Finally, the perturbed data is transmitted to the server to complete the data upload task. The servers can utilize the approximate results for analyzing the interests and hobbies of workers, aiming to achieve more effective task allocation. We shall provide a thorough introduction to each component module in the text that follows.

3.2 Trajectory pattern prediction

This section describes a method for perceiving trajectory patterns based on the Kalman filter that is consistent with the visual experience. This method is used to assess the extent to which the current trajectory position point influences the current trajectory pattern. The prediction phase and the update step are the two stages that make up the Kalman filter process.

3.2.1 Prediction step

In the prediction step, the current state is linearly projected to obtain the next state prediction based on the system’s dynamics model. Additionally, the uncertainty of the system state is estimated using the process noise model. The predicted value of the state vector and the estimated covariance matrix can be calculated using the following formulas:

$$\begin{aligned} \hat{x}_{k|k-1} & = F_{k}\hat{x}_{k-1|k-1}+B_{k}u_{k}\nonumber \\ P_{k|k-1} & = F_{k}P_{k-1|k-1}F_{k}^T+Q_{k} \end{aligned}$$
(5)

where \(F_{k}\) is the state transition matrix that describes how the current state evolves from the previous state, \(\hat{x}_{k-1|k-1}\) is the estimated value of the state vector at the previous time step, \(B_{k}\) denotes the disturbance transfer matrix, \(u_{k}\) denotes the system state noise of the motion model, \(P_{k}\) is the posterior estimation error covariance matrix, and \(Q_{k}\) is the process noise covariance matrix that describes the uncertainty in the system’s dynamic model.

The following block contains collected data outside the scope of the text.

-- pv_equiv track=rewrite | github.com/maxim1982/exampl1_7 | open_visit.py | get_days_for_visits
-- ===== SOURCE A (Python) =====
-- schengen_constraint = 180
--
-- def date_difference(leave, arrive):
--     result = leave - arrive + 1
--     return result
--
-- def visit_length(visit):
--     return date_difference(visit[1], visit[0])
--
-- def get_days_for_visits(visits):
--     days_for_visits = []
--     for visit in visits:
--         days_for_visit = 0
--         for past_visit in visits:
--             if visit[0] - schengen_constraint < past_visit[0] < visit[0]:
--                 days_for_visit += visit_length(past_visit)
--         days_for_visit += visit_length(visit)
--         days_for_visits.append(days_for_visit)
--     return days_for_visits
-- ===== SOURCE B (Python) =====
-- schengen_constraint = 180
--
-- def _bisect_left(a, x):
--     lo, hi = 0, len(a)
--     while lo < hi:
--         mid = (lo + hi) // 2
--         if a[mid] < x:
--             lo = mid + 1
--         else:
--             hi = mid
--     return lo
--
-- def _bisect_right(a, x):
--     lo, hi = 0, len(a)
--     while lo < hi:
--         mid = (lo + hi) // 2
--         if x < a[mid]:
--             hi = mid
--         else:
--             lo = mid + 1
--     return lo
--
-- def get_days_for_visits(visits):
--     ordered = sorted(visits, key=lambda v: v[0])
--     starts = [v[0] for v in ordered]
--     prefix = [0]
--     total = 0
--     for v in ordered:
--         total += v[1] - v[0] + 1
--         prefix.append(total)
--     out = []
--     for v in visits:
--         lo = _bisect_right(starts, v[0] - schengen_constraint)
--         hi = _bisect_left(starts, v[0])
--         out.append(prefix[hi] - prefix[lo] + (v[1] - v[0] + 1))
--     return out
-- ===== Notes on version B (the rewrite author's own statement) =====
-- stated objective: faster
-- what changed: Replaced A's quadratic nested scan (for every visit, re-scan all visits for starts in the 180-day window) by sorting visits by start once, building a prefix-sum array of visit lengths, and answering each visit with two binary searches on the sorted starts.
import Mathlib
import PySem

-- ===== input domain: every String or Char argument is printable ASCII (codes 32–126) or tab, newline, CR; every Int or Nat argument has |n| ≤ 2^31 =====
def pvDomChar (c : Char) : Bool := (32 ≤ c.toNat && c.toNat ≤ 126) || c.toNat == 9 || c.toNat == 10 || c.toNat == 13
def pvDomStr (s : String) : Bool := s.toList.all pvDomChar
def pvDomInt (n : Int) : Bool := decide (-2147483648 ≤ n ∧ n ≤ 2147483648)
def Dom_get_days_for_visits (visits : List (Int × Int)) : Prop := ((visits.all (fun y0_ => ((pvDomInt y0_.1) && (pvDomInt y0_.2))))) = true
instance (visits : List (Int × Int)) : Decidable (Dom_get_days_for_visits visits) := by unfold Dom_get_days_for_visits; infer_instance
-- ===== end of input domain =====

-- B replaces A's quadratic nested scan by sort + prefix sums + binary search (O(n log n)); return value proved equal.


def schengen_constraint : Int := 180

-- ===== PORT A =====
def date_difference (leave arrive : Int) : Int := leave - arrive + 1

def visit_length (visit : Int × Int) : Int := date_difference visit.2 visit.1

def get_days_for_visits (visits : List (Int × Int)) : List Int :=
  visits.foldl (fun days_for_visits visit =>
    days_for_visits ++
      [(visits.foldl (fun days_for_visit past_visit =>
          if visit.1 - schengen_constraint < past_visit.1 ∧ past_visit.1 < visit.1 then
            days_for_visit + visit_length past_visit
          else days_for_visit) 0)
        + visit_length visit]) []

-- ===== PORT B =====
-- Source B's `_bisect_left`/`_bisect_right` are letter-for-letter the standard lo/hi halving loop,
-- which is exactly how PySem.List.bisectLeft / bisectRight are defined; they are used as the port.
def get_days_for_visits_alt (visits : List (Int × Int)) : List Int :=
  let ordered := PySem.List.sorted visits (fun v => v.1) false
  let starts := ordered.map (fun v => v.1)
  -- prefix sums built with a running total; indices used below are in range, so getD is exact
  let pre := (ordered.foldl (fun (s : List Int × Int) v =>
      (s.1 ++ [s.2 + (v.2 - v.1 + 1)], s.2 + (v.2 - v.1 + 1))) ([(0 : Int)], 0)).1
  visits.foldl (fun out v =>
    let lo := PySem.List.bisectRight starts (v.1 - schengen_constraint)
    let hi := PySem.List.bisectLeft starts v.1
    out ++ [pre.getD hi 0 - pre.getD lo 0 + (v.2 - v.1 + 1)]) []

-- ===== PRECONDITION & SPEC =====
def Spec_get_days_for_visits (visits : List (Int × Int)) (out : List Int) : Prop := out = get_days_for_visits_alt visits
instance (visits : List (Int × Int)) (out : List Int) : Decidable (Spec_get_days_for_visits visits out) := by unfold Spec_get_days_for_visits; infer_instance

-- ===== CLAIM (what is proved, stated in full; the proofs are below) =====
def Claim_equal_get_days_for_visits : Prop := ∀ (visits : List (Int × Int)), Dom_get_days_for_visits visits → Spec_get_days_for_visits visits (get_days_for_visits visits)

-- ===== LEMMAS AND PROOFS =====

-- one-input window: A's inner fold is the sum of visit lengths over a filter
theorem foldl_if_sum (a b : Int) (xs : List (Int × Int)) : ∀ (d : Int),
    List.foldl (fun days pv => if a < pv.1 ∧ pv.1 < b then days + visit_length pv else days) d xs
      = d + ((xs.filter (fun pv => decide (a < pv.1 ∧ pv.1 < b))).map visit_length).sum := by
  induction xs with
  | nil => intro d; simp
  | cons v xs ih =>
    intro d
    by_cases h : a < v.1 ∧ v.1 < b
    · simp [h, ih]; ring
    · simp [h, ih]

-- on a key-sorted list, a downward-closed filter is a prefix
theorem filter_down_eq_take {α : Type} (key : α → Int) (p : α → Bool)
    (hmono : ∀ u w : α, key u ≤ key w → p w = true → p u = true) :
    ∀ xs : List α, xs.Pairwise (fun x y => key x ≤ key y) →
      xs.filter p = xs.take (xs.countP p) := by
  intro xs hxs
  induction xs with
  | nil => simp
  | cons v xs ih =>
    rcases List.pairwise_cons.1 hxs with ⟨hv, hxs'⟩
    by_cases hp : p v = true
    · simp [hp, ih hxs']
    · have hz : xs.countP p = 0 :=
        List.countP_eq_zero.2 (fun w hw hpw => hp (hmono v w (hv w hw) hpw))
      have hf : xs.filter p = [] :=
        List.filter_eq_nil_iff.2 (fun w hw hpw => hp (hmono v w (hv w hw) hpw))
      simp [hp, hz, hf]

theorem countP_take_eq (xs : List Int) (i : Nat) (hi : i ≤ xs.length)
    (p : Int → Bool) (h : ∀ (j : Nat) (hj : j < xs.length), j < i → p xs[j] = true) :
    (xs.take i).countP p = i := by
  have hlen : (xs.take i).length = i := by simp [hi]
  rw [List.countP_eq_length.2 (by
    intro y hy
    rcases List.mem_take_iff_getElem.1 hy with ⟨j, hj, rfl⟩
    exact h j (lt_of_lt_of_le (Nat.lt_min.1 hj).1 hi) (Nat.lt_min.1 hj).1), hlen]

theorem countP_drop_zero (xs : List Int) (i : Nat)
    (p : Int → Bool) (h : ∀ (j : Nat) (hj : j < xs.length), i ≤ j → p xs[j] = false) :
    (xs.drop i).countP p = 0 := by
  exact List.countP_eq_zero.2 (by
    intro y hy
    rcases List.mem_drop_iff_getElem.1 hy with ⟨j, hj, rfl⟩
    simp [h (i + j) (by omega) (by omega)])

theorem bisectLeft_eq_countP (xs : List Int) (x : Int) (h : xs.Pairwise (· ≤ ·)) :
    PySem.List.bisectLeft xs x = xs.countP (fun y => decide (y < x)) := by
  obtain ⟨hle, hlt, hge⟩ := PySem.List.bisectLeft_spec xs x h
  have h1 : (xs.take (PySem.List.bisectLeft xs x)).countP (fun y => decide (y < x))
      = PySem.List.bisectLeft xs x :=
    countP_take_eq xs _ hle _ (fun j hj hji => by simp [hlt j hj hji])
  have h2 : (xs.drop (PySem.List.bisectLeft xs x)).countP (fun y => decide (y < x)) = 0 :=
    countP_drop_zero xs _ _ (fun j hj hji => by
      simp only [decide_eq_false_iff_not, not_lt]; exact hge j hj hji)
  have key : xs.countP (fun y => decide (y < x))
      = (xs.take (PySem.List.bisectLeft xs x)).countP (fun y => decide (y < x))
        + (xs.drop (PySem.List.bisectLeft xs x)).countP (fun y => decide (y < x)) := by
    rw [← List.countP_append, List.take_append_drop]
  omega

theorem bisectRight_eq_countP (xs : List Int) (x : Int) (h : xs.Pairwise (· ≤ ·)) :
    PySem.List.bisectRight xs x = xs.countP (fun y => decide (y ≤ x)) := by
  obtain ⟨hle, hlt, hge⟩ := PySem.List.bisectRight_spec xs x h
  have h1 : (xs.take (PySem.List.bisectRight xs x)).countP (fun y => decide (y ≤ x))
      = PySem.List.bisectRight xs x :=
    countP_take_eq xs _ hle _ (fun j hj hji => by simp [hlt j hj hji])
  have h2 : (xs.drop (PySem.List.bisectRight xs x)).countP (fun y => decide (y ≤ x)) = 0 :=
    countP_drop_zero xs _ _ (fun j hj hji => by
      simp only [decide_eq_false_iff_not, not_le]; exact hge j hj hji)
  have key : xs.countP (fun y => decide (y ≤ x))
      = (xs.take (PySem.List.bisectRight xs x)).countP (fun y => decide (y ≤ x))
        + (xs.drop (PySem.List.bisectRight xs x)).countP (fun y => decide (y ≤ x)) := by
    rw [← List.countP_append, List.take_append_drop]
  omega

-- B's prefix-sum fold, closed form
theorem pre_fst : ∀ (xs : List (Int × Int)) (p : List Int) (t : Int),
    (xs.foldl (fun (s : List Int × Int) v =>
        (s.1 ++ [s.2 + (v.2 - v.1 + 1)], s.2 + (v.2 - v.1 + 1))) (p, t)).1
      = p ++ (List.range xs.length).map
          (fun k => t + ((xs.take (k + 1)).map visit_length).sum) := by
  intro xs
  induction xs with
  | nil => intro p t; simp
  | cons v xs ih =>
    intro p t
    simp only [List.foldl_cons, List.length_cons, List.range_succ_eq_map, List.map_cons,
      List.map_map, ih]
    simp [visit_length, date_difference, Function.comp_def, add_assoc]

theorem pre_getD (xs : List (Int × Int)) (k : Nat) (hk : k ≤ xs.length) :
    ((xs.foldl (fun (s : List Int × Int) v =>
        (s.1 ++ [s.2 + (v.2 - v.1 + 1)], s.2 + (v.2 - v.1 + 1))) ([(0 : Int)], 0)).1).getD k 0
      = ((xs.take k).map visit_length).sum := by
  rw [pre_fst]
  cases k with
  | zero => simp
  | succ j =>
    have hj : j < xs.length := by omega
    simp [List.getD, List.getElem?_map, List.getElem?_range hj]

-- window sum on the sorted list = difference of two prefix sums
theorem window_sum (xs : List (Int × Int)) (h : xs.Pairwise (fun x y => x.1 ≤ y.1))
    (a b : Int) (hab : a < b) :
    ((xs.filter (fun v => decide (a < v.1 ∧ v.1 < b))).map visit_length).sum
      = ((xs.take (xs.countP (fun v => decide (v.1 < b)))).map visit_length).sum
        - ((xs.take (xs.countP (fun v => decide (v.1 ≤ a)))).map visit_length).sum := by
  set pA : (Int × Int) → Bool := fun v => decide (v.1 ≤ a) with hpA
  set pB : (Int × Int) → Bool := fun v => decide (v.1 < b) with hpB
  set cl := xs.countP pA with hclDef
  set ch := xs.countP pB with hchDef
  have hA : xs.filter pA = xs.take cl :=
    filter_down_eq_take (fun v => v.1) pA
      (fun u w huw hw => by simp [hpA] at *; omega) xs h
  have hB : xs.filter pB = xs.take ch :=
    filter_down_eq_take (fun v => v.1) pB
      (fun u w huw hw => by simp [hpB] at *; omega) xs h
  have hclch : cl ≤ ch := List.countP_mono_left (fun v _ hv => by simp [hpA, hpB] at *; omega)
  have hcl_len : cl ≤ xs.length := List.countP_le_length
  have hch_len : ch ≤ xs.length := List.countP_le_length
  -- split take ch into take cl ++ mid
  have hsplit : xs.take ch = xs.take cl ++ (xs.take ch).drop cl := by
    conv_lhs => rw [← List.take_append_drop cl (xs.take ch)]
    rw [List.take_take, Nat.min_eq_left hclch]
  set mid := (xs.take ch).drop cl with hmidDef
  -- every element of take cl satisfies pA
  have htakecl : ∀ v ∈ xs.take cl, pA v = true := by
    intro v hv; rw [← hA] at hv; exact List.of_mem_filter hv
  have hlen_takecl : (xs.take cl).length = cl := by simp [hcl_len]
  -- no element of mid satisfies pA
  have hcount_takecl : (xs.take cl).countP pA = cl := by
    rw [List.countP_eq_length.2 htakecl, hlen_takecl]
  have hcount_mid : mid.countP pA = 0 := by
    have h1 : xs.countP pA = (xs.take ch).countP pA + (xs.drop ch).countP pA := by
      rw [← List.countP_append, List.take_append_drop]
    have h2 : (xs.take ch).countP pA = cl + mid.countP pA := by
      rw [hsplit, List.countP_append, hcount_takecl]
    omega
  have hmidA : ∀ v ∈ mid, pA v = false := by
    intro v hv
    have := List.countP_eq_zero.1 hcount_mid v hv
    simpa using this
  -- the window filter equals mid
  have hWfilter : xs.filter (fun v => decide (a < v.1 ∧ v.1 < b)) = mid := by
    have hcongr : xs.filter (fun v => decide (a < v.1 ∧ v.1 < b))
        = xs.filter (fun v => (!pA v) && pB v) := by
      apply List.filter_congr
      intro v _
      by_cases h1 : v.1 ≤ a <;> by_cases h2 : v.1 < b <;>
        simp [hpA, hpB, h1, h2] <;> omega
    rw [hcongr, ← List.filter_filter, hB, hsplit, List.filter_append]
    have e1 : (xs.take cl).filter (fun v => !pA v) = [] :=
      List.filter_eq_nil_iff.2 (fun v hv => by simp [htakecl v hv])
    have e2 : mid.filter (fun v => !pA v) = mid :=
      List.filter_eq_self.2 (fun v hv => by simp [hmidA v hv])
    rw [e1, e2, List.nil_append]
  rw [hWfilter]
  have hsum : ((xs.take ch).map visit_length).sum
      = ((xs.take cl).map visit_length).sum + (mid.map visit_length).sum := by
    rw [hsplit, List.map_append, List.sum_append]
  omega

-- the per-visit values of A and B agree
theorem point_eq (visits : List (Int × Int)) (v : Int × Int) :
    (visits.foldl (fun days pv =>
        if v.1 - schengen_constraint < pv.1 ∧ pv.1 < v.1 then days + visit_length pv else days) 0)
      + visit_length v
    = (let ordered := PySem.List.sorted visits (fun w => w.1) false
       let starts := ordered.map (fun w => w.1)
       let pre := (ordered.foldl (fun (s : List Int × Int) w =>
           (s.1 ++ [s.2 + (w.2 - w.1 + 1)], s.2 + (w.2 - w.1 + 1))) ([(0 : Int)], 0)).1
       pre.getD (PySem.List.bisectLeft starts v.1) 0
         - pre.getD (PySem.List.bisectRight starts (v.1 - schengen_constraint)) 0
         + (v.2 - v.1 + 1)) := by
  set ordered := PySem.List.sorted visits (fun w => w.1) false with hord
  have hpair : ordered.Pairwise (fun x y => x.1 ≤ y.1) := PySem.List.sorted_pairwise visits _
  have hperm : ordered.Perm visits := PySem.List.sorted_perm visits _ _
  set starts := ordered.map (fun w => w.1) with hstarts
  have hpairS : starts.Pairwise (· ≤ ·) := List.Pairwise.map _ (fun _ _ h => h) hpair
  set a := v.1 - schengen_constraint with ha
  have hab : a < v.1 := by simp [ha, schengen_constraint]
  -- bisect positions as counts over ordered
  have hhi : PySem.List.bisectLeft starts v.1
      = ordered.countP (fun w => decide (w.1 < v.1)) := by
    rw [bisectLeft_eq_countP starts v.1 hpairS, hstarts, List.countP_map]
    rfl
  have hlo : PySem.List.bisectRight starts a
      = ordered.countP (fun w => decide (w.1 ≤ a)) := by
    rw [bisectRight_eq_countP starts a hpairS, hstarts, List.countP_map]
    rfl
  -- A's inner fold as a filtered sum, transported to ordered
  have hinner : (visits.foldl (fun days pv =>
      if a < pv.1 ∧ pv.1 < v.1 then days + visit_length pv else days) 0)
      = ((ordered.filter (fun pv => decide (a < pv.1 ∧ pv.1 < v.1))).map visit_length).sum := by
    rw [foldl_if_sum a v.1 visits 0, zero_add]
    exact (((hperm.symm).filter _).map visit_length).sum_eq
  simp only []
  rw [hinner, window_sum ordered hpair a v.1 hab, hhi, hlo,
    pre_getD ordered _ List.countP_le_length, pre_getD ordered _ List.countP_le_length]
  simp [visit_length, date_difference]


-- ===== VERDICT (by name: the statement is the Claim_ definition above) =====
theorem get_days_for_visits_spec : Claim_equal_get_days_for_visits := by
  intro visits _
  unfold Spec_get_days_for_visits get_days_for_visits get_days_for_visits_alt
  simp only []
  rw [PySem.List.foldl_append_singleton_eq_map
      (fun visit => (visits.foldl (fun days pv =>
        if visit.1 - schengen_constraint < pv.1 ∧ pv.1 < visit.1 then days + visit_length pv else days) 0)
        + visit_length visit) visits [],
    PySem.List.foldl_append_singleton_eq_map _ visits []]
  simp only [List.nil_append]
  apply List.map_congr_left
  intro v _
  exact point_eq visits v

The predicted value of the state vector is updated using the state transition matrix and control input, while the estimated covariance matrix is updated based on the system’s dynamic model and process noise. Through the prediction step, the next time step’s state prediction value and covariance matrix can be obtained, preparing for the subsequent update step.

3.2.2 Update step

In the update step, the predicted state is compared with the actual observed value based on the observation model. The difference between the prediction and observation is calculated, and the weights of the state prediction are adjusted accordingly to make it closer to the actual observation. The uncertainty of the observation is also estimated using the observation noise model. The updated values of the state vector and covariance matrix can be calculated using the following formulas:

$$\begin{aligned} K_{k} & =P_{k|k-1}H_{k}^T(H_{k}P_{k|k-1}H_{k}^T+R_{k})^{-1}\nonumber \\ \hat{x}_{k|k} & =\hat{x}_{k|k-1}+K_{K}(z_{k}-H{k}\hat{x}_{k|k-1})\nonumber \\ P_{k|k} & =(I-K_{k}H_{k})P_{k|k-1} \end{aligned}$$
(6)

where \(H_{k}\) is the observation matrix that describes the relationship between observations and the state vector, \(z_{k}\) is the current observed actual, and \(R_{k}\) is the covariance matrix of observation noise, which stands for the observation model’s uncertainty.

Update step adjusts the state estimate based on the new observation and updates the covariance matrix to reflect the revised uncertainty. By calculating the Kalman gain, information from the observation is integrated into the state estimate, improving the accuracy of the estimation of the true system state. The updated values of the state vector and covariance matrix are then used as the initial values for the prediction step at the next time step.

By iteratively performing the prediction and update steps, the Kalman filter progressively estimates the optimal state of the system. It not only considers the current observation but also utilizes the statistical properties of the historical state information and observation data, resulting in accurate and adaptable state estimation. In trajectory prediction, the Kalman filter continuously estimates the state of each position point in the trajectory, allowing for the prediction of the next position at a given time. This approach, which is based on historical data and dynamic estimation, provides high accuracy and robustness in trajectory prediction tasks.

3.3 Trajectory pattern importance evaluation

Due to the varying impact of different location points on trajectory patterns, in this section, we use data dynamics to quantify their significance.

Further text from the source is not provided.